Have you ever wondered why other riders around you seem to be reaching their dreams, achieving goals, in the limelight or simply just making progress? Is there something that you don’t know or aren’t doing, despite how much hard work you put in and the effort you make? 

I believe there is and it’s as simple as taking a different view on how to get to where you want to be.

We are all the same deep down!

As equestrians we all have our own aspirations, whether that is to simply be able to ride without feeling the consequences, have the confidence go to pleasure rides with friends, being the best rider we can be, to get out and about at shows or compete to the highest level possible. We all have these aspirations. 

The mistake we often make is focusing so much on those that make progress and achieve their aspirations and not realising that there are many who had had the same aspirations but didn’t succeed at achieving them. 

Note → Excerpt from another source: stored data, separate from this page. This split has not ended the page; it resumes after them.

-- pv_equiv track=rewrite | github.com/kcharris/AdventOfCode2024 | Day7/answer1.py | helper
-- ===== SOURCE A (Python) =====
-- def helper(i, total, target, nums):
--     if i == len(nums):
--         if total == target:
--             return True
--         else:
--             return False
--     res = False
--     res |= helper(i+1, total + nums[i], target, nums)
--     res |= helper(i+1, total * nums[i], target, nums)
--     return res
-- ===== SOURCE B (Python) =====
-- def helper(i, total, target, nums):
--     reach = {total}
--     for j in range(i, len(nums)):
--         x = nums[j]
--         nxt = set()
--         for t in reach:
--             nxt.add(t + x)
--             nxt.add(t * x)
--         reach = nxt
--     return target in reach
-- ===== Notes on version B (the rewrite author's own statement) =====
-- stated objective: alternative
-- what changed: Replaces the binary recursion over operator choices with an iterative forward pass that propagates the set of all reachable totals and tests membership of target at the end.
import Mathlib
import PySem

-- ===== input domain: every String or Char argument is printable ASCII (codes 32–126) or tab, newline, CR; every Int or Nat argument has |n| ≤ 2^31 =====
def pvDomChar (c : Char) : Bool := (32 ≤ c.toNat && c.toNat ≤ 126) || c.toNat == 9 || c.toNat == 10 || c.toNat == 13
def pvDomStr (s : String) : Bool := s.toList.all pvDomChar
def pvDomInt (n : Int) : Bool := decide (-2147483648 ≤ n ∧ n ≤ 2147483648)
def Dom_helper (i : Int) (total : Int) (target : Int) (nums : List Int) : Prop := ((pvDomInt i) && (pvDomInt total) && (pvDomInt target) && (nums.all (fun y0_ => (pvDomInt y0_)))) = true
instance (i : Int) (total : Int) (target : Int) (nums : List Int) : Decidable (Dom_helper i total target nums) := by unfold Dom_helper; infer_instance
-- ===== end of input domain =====

-- B replaces A's binary recursion over operator choices by one iterative pass propagating the set of reachable totals (alternative decomposition, same cost).

-- ===== PORT A =====
def helper (i : Int) (total : Int) (target : Int) (nums : List Int) : Bool :=
  if i = (nums.length : Int) then
    (if total = target then true else false)
  else
    match h : PySem.List.pyGet? nums i with
    | none => false            -- Python raises IndexError here; excluded by Pre_helper
    | some x =>
      (helper (i + 1) (total + x) target nums) || (helper (i + 1) (total * x) target nums)
termination_by ((nums.length : Int) - i).toNat
decreasing_by
  all_goals
    have hr : PySem.Raise.InRange nums.length i := by
      by_contra hc
      rw [← PySem.List.pyGet?_eq_none_iff (xs := nums) (i := i)] at hc
      simp [h] at hc
    unfold PySem.Raise.InRange at hr
    omega

-- ===== PORT B =====
def stepReach (x : Int) (reach : PySem.Set Int) : PySem.Set Int :=
  reach.foldl (fun nxt t => PySem.Set.add (PySem.Set.add nxt (t + x)) (t * x)) PySem.Set.empty

def helper_alt (i : Int) (total : Int) (target : Int) (nums : List Int) : Bool :=
  let reach :=
    (PySem.List.pyRange i (nums.length : Int) 1).foldl
      (fun reach j => stepReach ((PySem.List.pyGet? nums j).getD 0) reach)
      (PySem.Set.ofList [total])
  PySem.Set.contains reach target

-- ===== PRECONDITION & SPEC =====
-- Pre_: exactly the inputs where A returns; outside (i > len or i < -len) A raises IndexError at nums[i].
def Pre_helper (i : Int) (total : Int) (target : Int) (nums : List Int) : Prop :=
  -(nums.length : Int) ≤ i ∧ i ≤ (nums.length : Int)
instance (i : Int) (total : Int) (target : Int) (nums : List Int) : Decidable (Pre_helper i total target nums) := by unfold Pre_helper; infer_instance
def pvWitness_helper : Int × Int × Int × List Int := (0, 0, 9, [2, 3, 3])

def Spec_helper (i : Int) (total : Int) (target : Int) (nums : List Int) (out : Bool) : Prop := out = helper_alt i total target nums
instance (i : Int) (total : Int) (target : Int) (nums : List Int) (out : Bool) : Decidable (Spec_helper i total target nums out) := by unfold Spec_helper; infer_instance

-- ===== CLAIM (what is proved, stated in full; the proofs are below) =====
def Claim_equal_helper : Prop := ∀ (i : Int) (total : Int) (target : Int) (nums : List Int), Dom_helper i total target nums → Pre_helper i total target nums → Spec_helper i total target nums (helper i total target nums)

-- ===== LEMMAS AND PROOFS =====

lemma mem_stepReach_aux (x u : Int) (s acc : List Int) :
    u ∈ s.foldl (fun nxt t => PySem.Set.add (PySem.Set.add nxt (t + x)) (t * x)) acc ↔
      u ∈ acc ∨ ∃ t ∈ s, u = t + x ∨ u = t * x := by
  induction s generalizing acc with
  | nil => simp
  | cons a s ih =>
    simp only [List.foldl_cons, ih, PySem.Set.mem_add, List.mem_cons]
    constructor
    · rintro (((h | h) | h) | ⟨t, ht, h⟩)
      · exact Or.inl h
      · exact Or.inr ⟨a, Or.inl rfl, Or.inl h⟩
      · exact Or.inr ⟨a, Or.inl rfl, Or.inr h⟩
      · exact Or.inr ⟨t, Or.inr ht, h⟩
    · rintro (h | ⟨t, (rfl | ht), h⟩)
      · exact Or.inl (Or.inl (Or.inl h))
      · rcases h with h | h
        · exact Or.inl (Or.inl (Or.inr h))
        · exact Or.inl (Or.inr h)
      · exact Or.inr ⟨t, ht, h⟩

lemma mem_stepReach (x u : Int) (s : PySem.Set Int) :
    u ∈ stepReach x s ↔ ∃ t ∈ s, u = t + x ∨ u = t * x := by
  unfold stepReach
  rw [mem_stepReach_aux]
  simp [PySem.Set.empty]

lemma helper_step {i : Int} {nums : List Int} (hne : i ≠ (nums.length : Int)) {x : Int}
    (hx : PySem.List.pyGet? nums i = some x) (total target : Int) :
    helper i total target nums =
      ((helper (i + 1) (total + x) target nums) || (helper (i + 1) (total * x) target nums)) := by
  conv_lhs => unfold helper
  rw [if_neg hne]
  split
  · rename_i heq; rw [hx] at heq; cases heq
  · rename_i x' heq; rw [hx] at heq; cases heq; rfl

lemma loop_mem (target : Int) (nums : List Int) :
    ∀ (n : Nat) (i : Int) (reach : List Int),
      -(nums.length : Int) ≤ i → i ≤ (nums.length : Int) →
      ((nums.length : Int) - i).toNat = n →
      ((target ∈ (PySem.List.pyRange i (nums.length : Int) 1).foldl
          (fun reach j => stepReach ((PySem.List.pyGet? nums j).getD 0) reach) reach) ↔
        ∃ t ∈ reach, helper i t target nums = true) := by
  intro n
  induction n with
  | zero =>
    intro i reach h1 h2 h3
    have hi : i = (nums.length : Int) := by omega
    subst hi
    rw [PySem.List.pyRange_one_eq_nil le_rfl]
    simp only [List.foldl_nil]
    constructor
    · intro h
      exact ⟨target, h, by unfold helper; simp⟩
    · rintro ⟨t, ht, h⟩
      unfold helper at h
      simp at h
      exact h ▸ ht
  | succ n ih =>
    intro i reach h1 h2 h3
    have hlt : i < (nums.length : Int) := by omega
    obtain ⟨x, hx⟩ : ∃ x, PySem.List.pyGet? nums i = some x := by
      cases hg : PySem.List.pyGet? nums i with
      | none =>
        rw [PySem.List.pyGet?_eq_none_iff] at hg
        exact absurd (by unfold PySem.Raise.InRange; omega) hg
      | some x => exact ⟨x, rfl⟩
    rw [PySem.List.pyRange_one_cons hlt]
    simp only [List.foldl_cons, hx, Option.getD_some]
    rw [ih (i + 1) (stepReach x reach) (by omega) (by omega) (by omega)]
    have hstep : ∀ u, u ∈ stepReach x reach ↔ ∃ t ∈ reach, u = t + x ∨ u = t * x :=
      fun u => mem_stepReach x u reach
    have hne : i ≠ (nums.length : Int) := by omega
    constructor
    · rintro ⟨u, hu, hh⟩
      rcases (hstep u).1 hu with ⟨t, ht, rfl | rfl⟩
      · exact ⟨t, ht, by rw [helper_step hne hx]; simp [hh]⟩
      · exact ⟨t, ht, by rw [helper_step hne hx]; simp [hh]⟩
    · rintro ⟨t, ht, hh⟩
      rw [helper_step hne hx] at hh
      rcases Bool.or_eq_true_iff.1 hh with hh | hh
      · exact ⟨t + x, (hstep _).2 ⟨t, ht, Or.inl rfl⟩, hh⟩
      · exact ⟨t * x, (hstep _).2 ⟨t, ht, Or.inr rfl⟩, hh⟩

-- ===== VERDICT (by name: the statement is the Claim_ definition above) =====
theorem helper_spec : Claim_equal_helper := by
  intro i total target nums _ hpre
  unfold Spec_helper helper_alt
  have hset : (PySem.Set.ofList [total] : List Int) = [total] := by
    apply PySem.Set.ofList_eq_self_of_nodup; simp
  have h := loop_mem target nums (((nums.length : Int) - i).toNat) i
    [total] hpre.1 hpre.2 rfl
  simp only [List.mem_singleton, exists_eq_left] at h
  simp only [hset]
  rw [Bool.eq_iff_iff, ← h, PySem.Set.contains_iff]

So if the aspirations are the same for those that succeed and those that fail, it cannot be the aspiration that differentiates them but the way in which they go about achieving them.    

Are Aspirations the same as Goals?

When you look at the meaning definitions it isn’t clear cut but breaking the words down can help give you a clear difference:

GOAL:  The object of a person’s ambition or effort; an aim or desired result.

ASPIRATION:  A hope or ambition of achieving something. 

Similar in that both describe a future state but different in that Goals are objective and measurable such as winning a competition, whereas Aspirations are subjective, unmeasurable and intangible such as an emotion or feeling. 

So why should I think about aspirations rather than goals?

A Goal may be to have the confidence to go to A pleasure ride, to go to A show, to win A competition. A specific measurable goal. 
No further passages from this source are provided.